LEIDEN, Netherlands. (PRWEB) October 09, 2017
Gross domestic product, gross national income, human development index – we know just enough about these numbers to know mean something. These stats play an important role in global function and regulating the world economy, but do we truly know the purpose and impact of this data on society? Economic historian Richard T. Griffiths, examines the intersection between economics and politics in his book “Configuring the World: A Critical Political Economy Approach”
Divided into three distinct sections, “Configuring the World” critically studies the various dimensions of globalization and analyzes the power relationships within the international system. Griffiths discusses the methodology and statistics utilized by social scientists, highlighting how these rough estimates should not act as a basis for public policy.
Additionally, he analyzes the role trust plays in establishing equality, governance and policy in a civilized society and explores how imbedded industries and lobbyists play a role in shaping the global framework.
“There is this pipeline of information that dictates the structure of international politics and the global economy, but does the average citizen know the truth behind this data?” Griffiths said. “Configuring the World show you how to breakdown the world around you, examine its components and then reassemble it in a more meaningful form.”

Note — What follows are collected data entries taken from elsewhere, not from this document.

lemma casc_eq_fold (l : List String) :
    pvCasc (l.filter (fun x => x ≠ "")) =
      (match l.foldl pvStep none with | none => none | some b => some b.2) := by
  unfold pvCasc
  rcases hf : l.foldl pvStep none with _ | e
  · obtain ⟨-, hall⟩ := (fold_none l none).mp hf
    have n1 : "adj" ∉ l := fun hk => by
      have h := hall _ hk
      rw [show PySem.Dict.get? pvPrio "adj" = some ((0 : Int), "adj") from by decide] at h
      cases h
    have n2 : "f" ∉ l := fun hk => by
      have h := hall _ hk
      rw [show PySem.Dict.get? pvPrio "f" = some ((1 : Int), "noun") from by decide] at h
      cases h
    have n3 : "n" ∉ l := fun hk => by
      have h := hall _ hk
      rw [show PySem.Dict.get? pvPrio "n" = some ((1 : Int), "noun") from by decide] at h
      cases h
    have n4 : "m" ∉ l := fun hk => by
      have h := hall _ hk
      rw [show PySem.Dict.get? pvPrio "m" = some ((1 : Int), "noun") from by decide] at h
      cases h
    have n5 : "m/f" ∉ l := fun hk => by
      have h := hall _ hk
      rw [show PySem.Dict.get? pvPrio "m/f" = some ((1 : Int), "noun") from by decide] at h
      cases h
    have n6 : "adv" ∉ l := fun hk => by
      have h := hall _ hk
      rw [show PySem.Dict.get? pvPrio "adv" = some ((2 : Int), "adv") from by decide] at h
      cases h
    have n7 : "conj" ∉ l := fun hk => by
      have h := hall _ hk
      rw [show PySem.Dict.get? pvPrio "conj" = some ((3 : Int), "conj") from by decide] at h
      cases h
    have n8 : "prep" ∉ l := fun hk => by
      have h := hall _ hk
      rw [show PySem.Dict.get? pvPrio "prep" = some ((4 : Int), "prep") from by decide] at h
      cases h
    have n9 : "pron" ∉ l := fun hk => by
      have h := hall _ hk
      rw [show PySem.Dict.get? pvPrio "pron" = some ((5 : Int), "pron") from by decide] at h
      cases h
    have n10 : "num" ∉ l := fun hk => by
      have h := hall _ hk
      rw [show PySem.Dict.get? pvPrio "num" = some ((6 : Int), "num") from by decide] at h
      cases h
    have n11 : "intj" ∉ l := fun hk => by
      have h := hall _ hk
      rw [show PySem.Dict.get? pvPrio "intj" = some ((7 : Int), "interjection") from by decide] at h
      cases h
    have n12 : "v" ∉ l := fun hk => by
      have h := hall _ hk
      rw [show PySem.Dict.get? pvPrio "v" = some ((8 : Int), "verb") from by decide] at h
      cases h
    rw [if_neg (contains_filter_false l "adj" n1), if_neg (noun_cond_false l n2 n3 n4 n5), if_neg (contains_filter_false l "adv" n6), if_neg (contains_filter_false l "conj" n7), if_neg (contains_filter_false l "prep" n8), if_neg (contains_filter_false l "pron" n9), if_neg (contains_filter_false l "num" n10), if_neg (contains_filter_false l "intj" n11), if_neg (contains_filter_false l "v" n12)]
  · have hmin := (fold_min l none e hf).2
    rcases fold_mem l none e hf with h' | ⟨t, htl, hpt⟩
    · cases h'
    have habs : ∀ (k : String) (ek : Int × String), PySem.Dict.get? pvPrio k = some ek →
        ek.1 < e.1 → k ∉ l := fun k ek hk hlt hkm => by
      have := hmin k hkm ek hk
      omega
    have hc := prio_cases t e hpt
    simp only [pvPrioL, List.mem_cons, List.not_mem_nil, or_false, Prod.mk.injEq] at hc
    rcases hc with ⟨rfl, rfl⟩ | ⟨rfl, rfl⟩ | ⟨rfl, rfl⟩ | ⟨rfl, rfl⟩ | ⟨rfl, rfl⟩ | ⟨rfl, rfl⟩ | ⟨rfl, rfl⟩ | ⟨rfl, rfl⟩ | ⟨rfl, rfl⟩ | ⟨rfl, rfl⟩ | ⟨rfl, rfl⟩ | ⟨rfl, rfl⟩
    · rw [if_pos (contains_filter_true l "adj" htl (by decide))]
    · have m1 : "adj" ∉ l := habs "adj" ((0 : Int), "adj") (by decide) (by decide)
      rw [if_neg (contains_filter_false l "adj" m1), if_pos (noun_cond_true l "f" htl (by decide) (by decide))]
    · have m1 : "adj" ∉ l := habs "adj" ((0 : Int), "adj") (by decide) (by decide)
      rw [if_neg (contains_filter_false l "adj" m1), if_pos (noun_cond_true l "n" htl (by decide) (by decide))]
    · have m1 : "adj" ∉ l := habs "adj" ((0 : Int), "adj") (by decide) (by decide)
      rw [if_neg (contains_filter_false l "adj" m1), if_pos (noun_cond_true l "m" htl (by decide) (by decide))]
    · have m1 : "adj" ∉ l := habs "adj" ((0 : Int), "adj") (by decide) (by decide)
      rw [if_neg (contains_filter_false l "adj" m1), if_pos (noun_cond_true l "m/f" htl (by decide) (by decide))]
    · have m1 : "adj" ∉ l := habs "adj" ((0 : Int), "adj") (by decide) (by decide)
      have m2 : "f" ∉ l := habs "f" ((1 : Int), "noun") (by decide) (by decide)
      have m3 : "n" ∉ l := habs "n" ((1 : Int), "noun") (by decide) (by decide)
      have m4 : "m" ∉ l := habs "m" ((1 : Int), "noun") (by decide) (by decide)
      have m5 : "m/f" ∉ l := habs "m/f" ((1 : Int), "noun") (by decide) (by decide)
      rw [if_neg (contains_filter_false l "adj" m1), if_neg (noun_cond_false l m2 m3 m4 m5), if_pos (contains_filter_true l "adv" htl (by decide))]
    · have m1 : "adj" ∉ l := habs "adj" ((0 : Int), "adj") (by decide) (by decide)
      have m2 : "f" ∉ l := habs "f" ((1 : Int), "noun") (by decide) (by decide)
      have m3 : "n" ∉ l := habs "n" ((1 : Int), "noun") (by decide) (by decide)
      have m4 : "m" ∉ l := habs "m" ((1 : Int), "noun") (by decide) (by decide)
      have m5 : "m/f" ∉ l := habs "m/f" ((1 : Int), "noun") (by decide) (by decide)
      have m6 : "adv" ∉ l := habs "adv" ((2 : Int), "adv") (by decide) (by decide)
      rw [if_neg (contains_filter_false l "adj" m1), if_neg (noun_cond_false l m2 m3 m4 m5), if_neg (contains_filter_false l "adv" m6), if_pos (contains_filter_true l "conj" htl (by decide))]
    · have m1 : "adj" ∉ l := habs "adj" ((0 : Int), "adj") (by decide) (by decide)
      have m2 : "f" ∉ l := habs "f" ((1 : Int), "noun") (by decide) (by decide)
      have m3 : "n" ∉ l := habs "n" ((1 : Int), "noun") (by decide) (by decide)
      have m4 : "m" ∉ l := habs "m" ((1 : Int), "noun") (by decide) (by decide)
      have m5 : "m/f" ∉ l := habs "m/f" ((1 : Int), "noun") (by decide) (by decide)
      have m6 : "adv" ∉ l := habs "adv" ((2 : Int), "adv") (by decide) (by decide)
      have m7 : "conj" ∉ l := habs "conj" ((3 : Int), "conj") (by decide) (by decide)
      rw [if_neg (contains_filter_false l "adj" m1), if_neg (noun_cond_false l m2 m3 m4 m5), if_neg (contains_filter_false l "adv" m6), if_neg (contains_filter_false l "conj" m7), if_pos (contains_filter_true l "prep" htl (by decide))]
    · have m1 : "adj" ∉ l := habs "adj" ((0 : Int), "adj") (by decide) (by decide)
      have m2 : "f" ∉ l := habs "f" ((1 : Int), "noun") (by decide) (by decide)
      have m3 : "n" ∉ l := habs "n" ((1 : Int), "noun") (by decide) (by decide)
      have m4 : "m" ∉ l := habs "m" ((1 : Int), "noun") (by decide) (by decide)
      have m5 : "m/f" ∉ l := habs "m/f" ((1 : Int), "noun") (by decide) (by decide)
      have m6 : "adv" ∉ l := habs "adv" ((2 : Int), "adv") (by decide) (by decide)
      have m7 : "conj" ∉ l := habs "conj" ((3 : Int), "conj") (by decide) (by decide)
      have m8 : "prep" ∉ l := habs "prep" ((4 : Int), "prep") (by decide) (by decide)
      rw [if_neg (contains_filter_false l "adj" m1), if_neg (noun_cond_false l m2 m3 m4 m5), if_neg (contains_filter_false l "adv" m6), if_neg (contains_filter_false l "conj" m7), if_neg (contains_filter_false l "prep" m8), if_pos (contains_filter_true l "pron" htl (by decide))]
    · have m1 : "adj" ∉ l := habs "adj" ((0 : Int), "adj") (by decide) (by decide)
      have m2 : "f" ∉ l := habs "f" ((1 : Int), "noun") (by decide) (by decide)
      have m3 : "n" ∉ l := habs "n" ((1 : Int), "noun") (by decide) (by decide)
      have m4 : "m" ∉ l := habs "m" ((1 : Int), "noun") (by decide) (by decide)
      have m5 : "m/f" ∉ l := habs "m/f" ((1 : Int), "noun") (by decide) (by decide)
      have m6 : "adv" ∉ l := habs "adv" ((2 : Int), "adv") (by decide) (by decide)
      have m7 : "conj" ∉ l := habs "conj" ((3 : Int), "conj") (by decide) (by decide)
      have m8 : "prep" ∉ l := habs "prep" ((4 : Int), "prep") (by decide) (by decide)
      have m9 : "pron" ∉ l := habs "pron" ((5 : Int), "pron") (by decide) (by decide)
      rw [if_neg (contains_filter_false l "adj" m1), if_neg (noun_cond_false l m2 m3 m4 m5), if_neg (contains_filter_false l "adv" m6), if_neg (contains_filter_false l "conj" m7), if_neg (contains_filter_false l "prep" m8), if_neg (contains_filter_false l "pron" m9), if_pos (contains_filter_true l "num" htl (by decide))]
    · have m1 : "adj" ∉ l := habs "adj" ((0 : Int), "adj") (by decide) (by decide)
      have m2 : "f" ∉ l := habs "f" ((1 : Int), "noun") (by decide) (by decide)
      have m3 : "n" ∉ l := habs "n" ((1 : Int), "noun") (by decide) (by decide)
      have m4 : "m" ∉ l := habs "m" ((1 : Int), "noun") (by decide) (by decide)
      have m5 : "m/f" ∉ l := habs "m/f" ((1 : Int), "noun") (by decide) (by decide)
      have m6 : "adv" ∉ l := habs "adv" ((2 : Int), "adv") (by decide) (by decide)
      have m7 : "conj" ∉ l := habs "conj" ((3 : Int), "conj") (by decide) (by decide)
      have m8 : "prep" ∉ l := habs "prep" ((4 : Int), "prep") (by decide) (by decide)
      have m9 : "pron" ∉ l := habs "pron" ((5 : Int), "pron") (by decide) (by decide)
      have m10 : "num" ∉ l := habs "num" ((6 : Int), "num") (by decide) (by decide)
      rw [if_neg (contains_filter_false l "adj" m1), if_neg (noun_cond_false l m2 m3 m4 m5), if_neg (contains_filter_false l "adv" m6), if_neg (contains_filter_false l "conj" m7), if_neg (contains_filter_false l "prep" m8), if_neg (contains_filter_false l "pron" m9), if_neg (contains_filter_false l "num" m10), if_pos (contains_filter_true l "intj" htl (by decide))]
    · have m1 : "adj" ∉ l := habs "adj" ((0 : Int), "adj") (by decide) (by decide)
      have m2 : "f" ∉ l := habs "f" ((1 : Int), "noun") (by decide) (by decide)
      have m3 : "n" ∉ l := habs "n" ((1 : Int), "noun") (by decide) (by decide)
      have m4 : "m" ∉ l := habs "m" ((1 : Int), "noun") (by decide) (by decide)
      have m5 : "m/f" ∉ l := habs "m/f" ((1 : Int), "noun") (by decide) (by decide)
      have m6 : "adv" ∉ l := habs "adv" ((2 : Int), "adv") (by decide) (by decide)
      have m7 : "conj" ∉ l := habs "conj" ((3 : Int), "conj") (by decide) (by decide)
      have m8 : "prep" ∉ l := habs "prep" ((4 : Int), "prep") (by decide) (by decide)
      have m9 : "pron" ∉ l := habs "pron" ((5 : Int), "pron") (by decide) (by decide)
      have m10 : "num" ∉ l := habs "num" ((6 : Int), "num") (by decide) (by decide)
      have m11 : "intj" ∉ l := habs "intj" ((7 : Int), "interjection") (by decide) (by decide)
      rw [if_neg (contains_filter_false l "adj" m1), if_neg (noun_cond_false l m2 m3 m4 m5), if_neg (contains_filter_false l "adv" m6), if_neg (contains_filter_false l "conj" m7), if_neg (contains_filter_false l "prep" m8), if_neg (contains_filter_false l "pron" m9), if_neg (contains_filter_false l "num" m10), if_neg (contains_filter_false l "intj" m11), if_pos (contains_filter_true l "v" htl (by decide))]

“Configuring the World” provides readers with digestible insight into the inner workings of global development. For more information on the author and book, please visit http://www.configuringtheworld.com.
“Configuring the World: A Critical Political Economy Approach”
By Richard T. Griffiths
ISBN: 9781504371315 (hardcover) 9781504371322 (softcover) 9781504371339 (ebook)
Available at Amazon, Barnes and Noble and HIPE Publications
About the author
Richard Griffiths was born in Middlesex, England in 1948. He graduated with a Bachelor of Science in Economics from University College Swansea and a Doctorate in History from Cambridge University. He was a professor of Economic and Social History as well as International Studies at Leiden University from between 1995 to 2015. He has taught and researched on 19th and 20th century economic history, European integration, development cooperation and small states. He currently teaches several online MOOCs and in 2016 he received Coursera’s Outstanding Educator Award for Innovation. In 2015, he established HIPE Research and HIPE Publications to encourage accessible, policy relevant studies that link economics to the real world of politics and society and that offers serious attention to the role of historical contexts.